The Weston, Yorkshire Sculpture Park
Located in the grounds of Bretton Hall, the Yorkshire Sculpture Park has developed a range of indoor exhibitions spaces alongside outdoor sculptures which punctuate the landscape. The Weston is the newest of these spaces and it is an architectural treat which manages to combine the indoors with the landscape in a fascinating way.
It achieves this effect by appearing to rise directly from the landscape it is built on - in this case a 50 metre long wall pushes its way out of a former millstone quarry, producing a geological strata effect which instantly identifies the man-made with the natural. To the west, where it provides panoramic views over a park, The Weston transforms into a glazed, timber-framed pavilion.
By building not just on the land, but of the land, The Weston becomes something more than a regular exhibition space.
The closer we get to environmental catastrophe the clearer it becomes that the construction industry needs to modernise. The way we build now produces a massive amount of emissions and new materials and techniques are needed; this new project from MPH Architects and a collaborative team may point the way.
Cork House is, unsurprisingly, made entirely of cork. The structural walls and the roof are entirely cork and all the components can be fully recycled as well as emitting zero carbon. But the use of cork is not just for environmental reasons, it is also attractive in its own right. The flooring reflects light and absorbs sound, the walls and windows keep the dwelling cool in the summer and warm in the winter.

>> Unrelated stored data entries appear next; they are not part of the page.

theorem spread_eq (b : List Int) (i n : Int)
    (hb : (b.length : Int) = n) (h0 : 0 ≤ i) (hi : i < n) :
    spreadCancer (PySem.List.pySetD b i 0) = nextBoard b i n := by
  have hbl : 0 ≤ (b.length : Int) := Int.natCast_nonneg _
  have hzl : (PySem.List.pySetD b i 0).length = b.length :=
    PySem.List.length_pySetD b i 0
  unfold nextBoard
  rw [zeroed_eq b i h0 (by omega)]
  apply List.ext_getElem?
  intro j
  rw [spreadCancer_eq_foldl,
    spread_get (PySem.List.pySetD b i 0) _ _ (by simp)
      (fun x hx => by rw [PySem.List.mem_pyRange_one] at hx; omega) j]
  by_cases hjl : j < b.length
  · have hjn : j < n.toNat := by omega
    have hn' : n = ((n.toNat : Nat) : Int) := by omega
    rw [hn', PySem.List.getElem?_map_pyRange_zero _ n.toNat j hjn]
    have hiff := exists_writer_iff (PySem.List.pySetD b i 0) j (by omega)
    by_cases hc : ∃ x ∈ PySem.List.pyRange 0 ((PySem.List.pySetD b i 0).length : Int) 1,
        PySem.List.pyGetD (PySem.List.pySetD b i 0) x 0 = 1 ∧
          ((1 ≤ x ∧ (j : Int) = x - 1) ∨
           (x + 1 < ((PySem.List.pySetD b i 0).length : Int) ∧ (j : Int) = x + 1))
    · rw [if_pos hc, if_pos ?_]
      rcases hiff.mp hc with ⟨h1, h2⟩ | ⟨h1, h2⟩
      · exact Or.inl ⟨h1, by simpa using h2⟩
      · exact Or.inr ⟨by omega, by simpa using h2⟩
    · rw [if_neg hc, List.getElem?_replicate, if_pos (by omega), if_neg ?_]
      intro hr
      apply hc
      apply hiff.mpr
      rcases hr with ⟨h1, h2⟩ | ⟨h1, h2⟩
      · exact Or.inl ⟨h1, by simpa using h2⟩
      · exact Or.inr ⟨by omega, by simpa using h2⟩
  · have h1 : ¬ (j < (PySem.List.pySetD b i 0).length) := by omega
    have hmapl : (List.map (fun j =>
        if (0 < j ∧ PySem.List.pyGetD (PySem.List.pySetD b i 0) (j - 1) 0 == 1) ∨
           (j + 1 < n ∧ PySem.List.pyGetD (PySem.List.pySetD b i 0) (j + 1) 0 == 1)
          then (1 : Int) else 0) (PySem.List.pyRange 0 n 1)).length = n.toNat := by
      simp [PySem.List.length_pyRange_one]
    rw [List.getElem?_eq_none (by rw [List.length_replicate]; omega),
      List.getElem?_eq_none (le_of_eq_of_le hmapl (by omega))]
    rw [if_neg ?_]
    rintro ⟨x, hx, _, hcase⟩
    rw [PySem.List.mem_pyRange_one] at hx
    omega

theorem length_nextBoard (b : List Int) (i n : Int) (hn : 0 ≤ n) :
    ((nextBoard b i n).length : Int) = n := by
  unfold nextBoard
  simp [PySem.List.length_pyRange_one]
  omega

theorem dfsLoop_eq (n : Int) (r : Nat) (depth maxDepth : Int) (moves : List Int)
    (hd : depth + ((r : Int) + 1) = maxDepth)
    (hdfs : ∀ (b' : List Int) (mv : List Int), (b'.length : Int) = n →
      dfs b' (depth + 1) maxDepth mv = (g n b' r).map (mv ++ ·)) :
    ∀ (l : List Int) (b : List Int), (b.length : Int) = n →
      (∀ i ∈ l, 0 ≤ i ∧ i < n) →
      dfsLoop b depth maxDepth moves l =
        (gLoop (fun nb => g n nb r) b n l).map (moves ++ ·) := by
  intro l
  induction l with
  | nil => intro b hb hpos; rw [dfsLoop, gLoop]; rfl
  | cons i rest ih =>
    intro b hb hpos
    rw [dfsLoop, gLoop]
    by_cases hc : (PySem.List.pyGetD b i 0 == 1) = true
    · rw [if_pos hc, if_pos hc, dif_pos (show depth < maxDepth by omega)]
      have hbound := hpos i (List.mem_cons_self ..)
      rw [spread_eq b i n hb hbound.1 hbound.2,
        hdfs (nextBoard b i n) (moves ++ [i + 1])
          (length_nextBoard b i n (by omega))]
      cases g n (nextBoard b i n) r with
      | some sfx => simp
      | none =>
        simp only [Option.map_none]
        exact ih b hb (fun x hx => hpos x (List.mem_cons_of_mem _ hx))
    · rw [if_neg hc, if_neg hc]
      exact ih b hb (fun x hx => hpos x (List.mem_cons_of_mem _ hx))

theorem dfs_eq (n : Int) :
    ∀ (r : Nat) (b : List Int) (depth maxDepth : Int) (moves : List Int),
      (b.length : Int) = n → depth + (r : Int) = maxDepth →
      dfs b depth maxDepth moves = (g n b r).map (moves ++ ·) := by
  intro r
  induction r with
  | zero =>
    intro b depth maxDepth moves hb hd
    rw [dfs, if_pos (by simp; omega)]
    cases hall : b.all (fun x => x == 0) <;> simp [g, hall]
  | succ r ih =>
    intro b depth maxDepth moves hb hd
    rw [dfs, if_neg (by simp; omega), hb]
    have hg : g n b (r + 1) = gLoop (fun nb => g n nb r) b n (PySem.List.pyRange 0 n 1) := rfl
    rw [hg]
    exact dfsLoop_eq n r depth maxDepth moves (by push_cast at hd ⊢; omega)
      (fun b' mv hb' => ih b' (depth + 1) maxDepth mv hb' (by push_cast at hd ⊢; omega))
      (PySem.List.pyRange 0 n 1) b hb
      (fun x hx => by rw [PySem.List.mem_pyRange_one] at hx; omega)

While we are not going to see cork take over from concrete anytime soon, it is worth remembering that even the most ubiquitous materials must be tested somewhere. Cork House shows us a way to not only coexist with nature more effectively, but how we can actually integrate our lives with the natural world again in a way which doesn’t compromise on modern living standards.
The winner will be announced in a ceremony on Tuesday 8th October.